There has been talk on how the Friday close in the upper part of Friday's
range may have signaled a reversal in equity indices and several popular
stocks like Intel, Tell Labs, and Peoplesoft.

Commentators on CNBC have also suggested that this is a classic pattern
reminiscent of Oct 27 - 28 1997 lows and that the correction may be over.

Since I am flat equity indices and short 2 of the above 3 stocks, I present
my analyses of Friday's price action. This is part of an email response to
G. John Boggio
who wrote:

>> One of my favorite techniques (for buying reversals) is to find stock
>that were down
>>>big during the day but rallied substantially off those lows by the close
>of
>>>trading.
>(he then gave a list of 15-20 stocks that had such intra-day reversals).

My response:

Your logic is conceptually correct. I have researched identifying and
trading off of such reversal bars with some guidance from Larry Connors's
published work.

We are essentially looking for a short term trend reversal bar, with a
low-risk entry method in the direction of the reversal. This should work for
both Long and Short entries.

Rules (for buys, sells reversed):

1. Today makes a 10 day intraday low.
2. Today's range is also the largest range in the past 10 days. This range
expansion usually makes it a 2 std deviation move, which is a rare event
statistically (1 in 20 chance of occurrence). Normally in the story so far,
any range expansion should expect a follow-through in the direction of that
expansion, especially if it comes from a low volatility environment.
3. Today's close is in the top 25% of today's range. This indicates that the
shorts have been flushed out and the market is set to reverse.

We'll call Today = Day 1.

4. On Day 2 or Day 3, buy 1/8th (one tick) above Day 1 High. This is
logically where all trend-following shorts will place their stop-loss
orders, and any break will cascade into a short term follow-through.

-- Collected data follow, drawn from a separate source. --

-- pv_equiv track=rewrite | github.com/yesi07111/Spotify-Clone | code/raft/leader_manager.py | _divide_into_ranges
-- ===== SOURCE A (Python) =====
-- from typing import List, Dict, Set
--
-- def _divide_into_ranges(start: int, end: int, num_ranges: int) -> List[tuple]:
--     """Divide un rango [start, end) en num_ranges sub-rangos"""
--     total = end - start
--     base_size = total // num_ranges
--     remainder = total % num_ranges
--
--     ranges = []
--     current = start
--
--     for i in range(num_ranges):
--         range_size = base_size + (1 if i < remainder else 0)
--         ranges.append((current, current + range_size))
--         current += range_size
--
--     return ranges
-- ===== SOURCE B (Python) =====
-- def _divide_into_ranges(start: int, end: int, num_ranges: int):
--     total = end - start
--     base, rem = divmod(total, num_ranges)
--     bounds = [start + i * base + min(i, rem) for i in range(num_ranges + 1)]
--     return list(zip(bounds, bounds[1:]))
-- ===== Notes on version B (the rewrite author's own statement) =====
-- stated objective: alternative
-- what changed: Replaced the running `current` accumulator loop by stateless closed-form boundaries boundary(i) = start + i*base + min(i, rem), then pairs consecutive boundaries with zip.
import Mathlib
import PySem

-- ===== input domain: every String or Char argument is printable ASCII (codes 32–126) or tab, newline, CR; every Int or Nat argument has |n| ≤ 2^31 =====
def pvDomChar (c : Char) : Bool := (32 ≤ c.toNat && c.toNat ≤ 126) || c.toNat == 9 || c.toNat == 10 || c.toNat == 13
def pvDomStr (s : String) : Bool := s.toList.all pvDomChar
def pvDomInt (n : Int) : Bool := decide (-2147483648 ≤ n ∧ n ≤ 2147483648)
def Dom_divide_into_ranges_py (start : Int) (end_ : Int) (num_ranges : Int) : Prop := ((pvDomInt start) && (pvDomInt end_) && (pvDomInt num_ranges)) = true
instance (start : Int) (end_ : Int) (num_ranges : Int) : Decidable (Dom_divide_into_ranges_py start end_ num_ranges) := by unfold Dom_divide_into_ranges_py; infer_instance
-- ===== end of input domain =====

-- ===== PORT A =====
-- One honest line: B replaces A's running-accumulator loop with stateless closed-form boundaries paired by zip; same cost (objective: alternative).
def divide_into_ranges_py (start : Int) (end_ : Int) (num_ranges : Int) : List (Int × Int) :=
  let total := end_ - start
  let base_size := PySem.Int.floordiv total num_ranges
  let remainder := PySem.Int.mod total num_ranges
  let st := (PySem.List.pyRange 0 num_ranges 1).foldl
    (fun (st : List (Int × Int) × Int) i =>
      let range_size := base_size + (if i < remainder then 1 else 0)
      (st.1 ++ [(st.2, st.2 + range_size)], st.2 + range_size))
    ([], start)
  st.1

-- ===== PORT B =====
def divide_into_ranges_py_alt (start : Int) (end_ : Int) (num_ranges : Int) : List (Int × Int) :=
  let total := end_ - start
  let base := PySem.Int.floordiv total num_ranges
  let rem := PySem.Int.mod total num_ranges
  let bounds := (PySem.List.pyRange 0 (num_ranges + 1) 1).map (fun i => start + i * base + min i rem)
  bounds.zip bounds.tail

-- ===== PRECONDITION & SPEC =====
-- Pre_ excludes num_ranges = 0, where both A and B raise ZeroDivisionError ('//' and divmod by zero).
def Pre_divide_into_ranges_py (start : Int) (end_ : Int) (num_ranges : Int) : Prop := num_ranges ≠ 0
instance (start : Int) (end_ : Int) (num_ranges : Int) : Decidable (Pre_divide_into_ranges_py start end_ num_ranges) := by unfold Pre_divide_into_ranges_py; infer_instance
def pvWitness_divide_into_ranges_py : Int × Int × Int := (0, 10, 3)
def Spec_divide_into_ranges_py (start : Int) (end_ : Int) (num_ranges : Int) (out : List (Int × Int)) : Prop := out = divide_into_ranges_py_alt start end_ num_ranges
instance (start : Int) (end_ : Int) (num_ranges : Int) (out : List (Int × Int)) : Decidable (Spec_divide_into_ranges_py start end_ num_ranges out) := by unfold Spec_divide_into_ranges_py; infer_instance

-- ===== CLAIM (what is proved, stated in full; the proofs are below) =====
def Claim_equal_divide_into_ranges_py : Prop := ∀ (start : Int) (end_ : Int) (num_ranges : Int), Dom_divide_into_ranges_py start end_ num_ranges → Pre_divide_into_ranges_py start end_ num_ranges → Spec_divide_into_ranges_py start end_ num_ranges (divide_into_ranges_py start end_ num_ranges)

-- ===== LEMMAS AND PROOFS =====

-- boundary function: position of the i-th boundary
def pvBound (start base rem : Int) (i : Int) : Int := start + i * base + min i rem

theorem pvZipConsec {α : Type} (g : Nat → α) (N : Nat) :
    ((List.range (N + 1)).map g).zip (((List.range (N + 1)).map g).tail)
      = (List.range N).map (fun k => (g k, g (k + 1))) := by
  apply List.ext_getElem
  · simp
  · intro i h1 h2
    simp only [List.getElem_zip, List.getElem_map, List.getElem_tail, List.getElem_range]

theorem pvBoundStep (start base rem : Int) (hrem : 0 ≤ rem) (n : Nat) :
    pvBound start base rem ((n : Int) + 1)
      = pvBound start base rem (n : Int) + (base + if (n : Int) < rem then 1 else 0) := by
  have hmin : min ((n : Int) + 1) rem = min (n : Int) rem + (if (n : Int) < rem then 1 else 0) := by
    by_cases h : (n : Int) < rem <;> simp only [h, if_true, if_false] <;> omega
  unfold pvBound
  rw [hmin]
  ring

theorem pvFoldA (start base rem : Int) (hrem : 0 ≤ rem) (N : Nat) :
    (PySem.List.pyRange 0 (N : Int) 1).foldl
      (fun (st : List (Int × Int) × Int) i =>
        (st.1 ++ [(st.2, st.2 + (base + (if i < rem then 1 else 0)))],
          st.2 + (base + (if i < rem then 1 else 0))))
      ([], start)
      = ((List.range N).map (fun (j : Nat) =>
            (pvBound start base rem (j : Int), pvBound start base rem ((j : Int) + 1))),
         pvBound start base rem (N : Int)) := by
  induction N with
  | zero =>
      simp [PySem.List.pyRange_one_eq_nil, pvBound]
      omega
  | succ n ih =>
      have hsplit : PySem.List.pyRange 0 ((n + 1 : Nat) : Int) 1
          = PySem.List.pyRange 0 (n : Int) 1 ++ [(n : Int)] := by
        have h : ((n + 1 : Nat) : Int) = (n : Int) + 1 := by push_cast; ring
        rw [h, PySem.List.pyRange_one_succ_right (by positivity)]
      rw [hsplit, List.foldl_append, ih]
      simp only [List.foldl_cons, List.foldl_nil, List.range_succ, List.map_append, List.map_cons,
        List.map_nil]
      have hc : ((n + 1 : Nat) : Int) = (n : Int) + 1 := by push_cast; ring
      rw [hc, pvBoundStep start base rem hrem n]

-- ===== VERDICT (by name: the statement is the Claim_ definition above) =====
theorem divide_into_ranges_py_spec : Claim_equal_divide_into_ranges_py := by
  intro start end_ n _ hpre
  have hne : n ≠ 0 := hpre
  unfold Spec_divide_into_ranges_py
  simp only [divide_into_ranges_py, divide_into_ranges_py_alt]
  by_cases hn : 0 < n
  · obtain ⟨N, rfl⟩ : ∃ N : Nat, n = (N : Int) := ⟨n.toNat, by omega⟩
    have hrem : 0 ≤ PySem.Int.mod (end_ - start) (N : Int) := PySem.Int.mod_nonneg _ hn
    rw [pvFoldA start (PySem.Int.floordiv (end_ - start) (N : Int))
      (PySem.Int.mod (end_ - start) (N : Int)) hrem N]
    have hc : ((N : Int) + 1) = ((N + 1 : Nat) : Int) := by push_cast; ring
    rw [hc, PySem.List.pyRange_one, List.map_map]
    have hc2 : (((N + 1 : Nat) : Int) - 0).toNat = N + 1 := by omega
    rw [hc2]
    simp only [Function.comp_def, zero_add]
    rw [pvZipConsec (fun (k : Nat) => start + (k : Int) * PySem.Int.floordiv (end_ - start) (N : Int)
      + min (k : Int) (PySem.Int.mod (end_ - start) (N : Int))) N]
    apply List.map_congr_left
    intro k _
    simp only [pvBound]
    push_cast
    ring_nf
  · rw [PySem.List.pyRange_one_eq_nil (show n ≤ 0 by omega),
      PySem.List.pyRange_one_eq_nil (show n + 1 ≤ 0 by omega)]
    simp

5. Once entered, place a stop one tick (1/8th) below Day 1 low and trail it.
This restricts risk to the 2 std-deviation Day 1 range. Statistically, 2
consecutive 2-sigma moves are very remote.

For Monday 8/24/98 I have the following Buys and Sells from a scan of 485
securities including indices:

Equity Buys:

CMB, KOF, DAI, FMY, GM, GPSI, HRL, PSS, PSFT, MDY, TLAB, TXN

Equity Sells:

HMC

Index Buys:

TYX(30 year yield), FVX (5 year yield), CMR (Morgan Stanley Consumer Goods)

Index Sells:

VIX - this is contrarian - lower VIX means falling fear means stability of
uptrend.

Futures Buys:

YX Continuous (NYSE Composite), RL Continuous (Russell 2000), SnP Sep, Dec
98 and Mar, Jun 99.


Futures Sells: None in my universe.

Using this stand-alone filter, I did not get confirmations for some of your
picks since one or the other rule eliminated the stock.

Example reject = Intel, in which case it has had a 2 deviation move already
in the last 10 days. On a weekly scan, Intel actually is a SELL using the
above rules with short entry triggered this week or next if price trades to
82.25.

In any case, long entry one tick above Friday high (85.75) and stop 1 tick
below Friday low (82.25) should help define your risk.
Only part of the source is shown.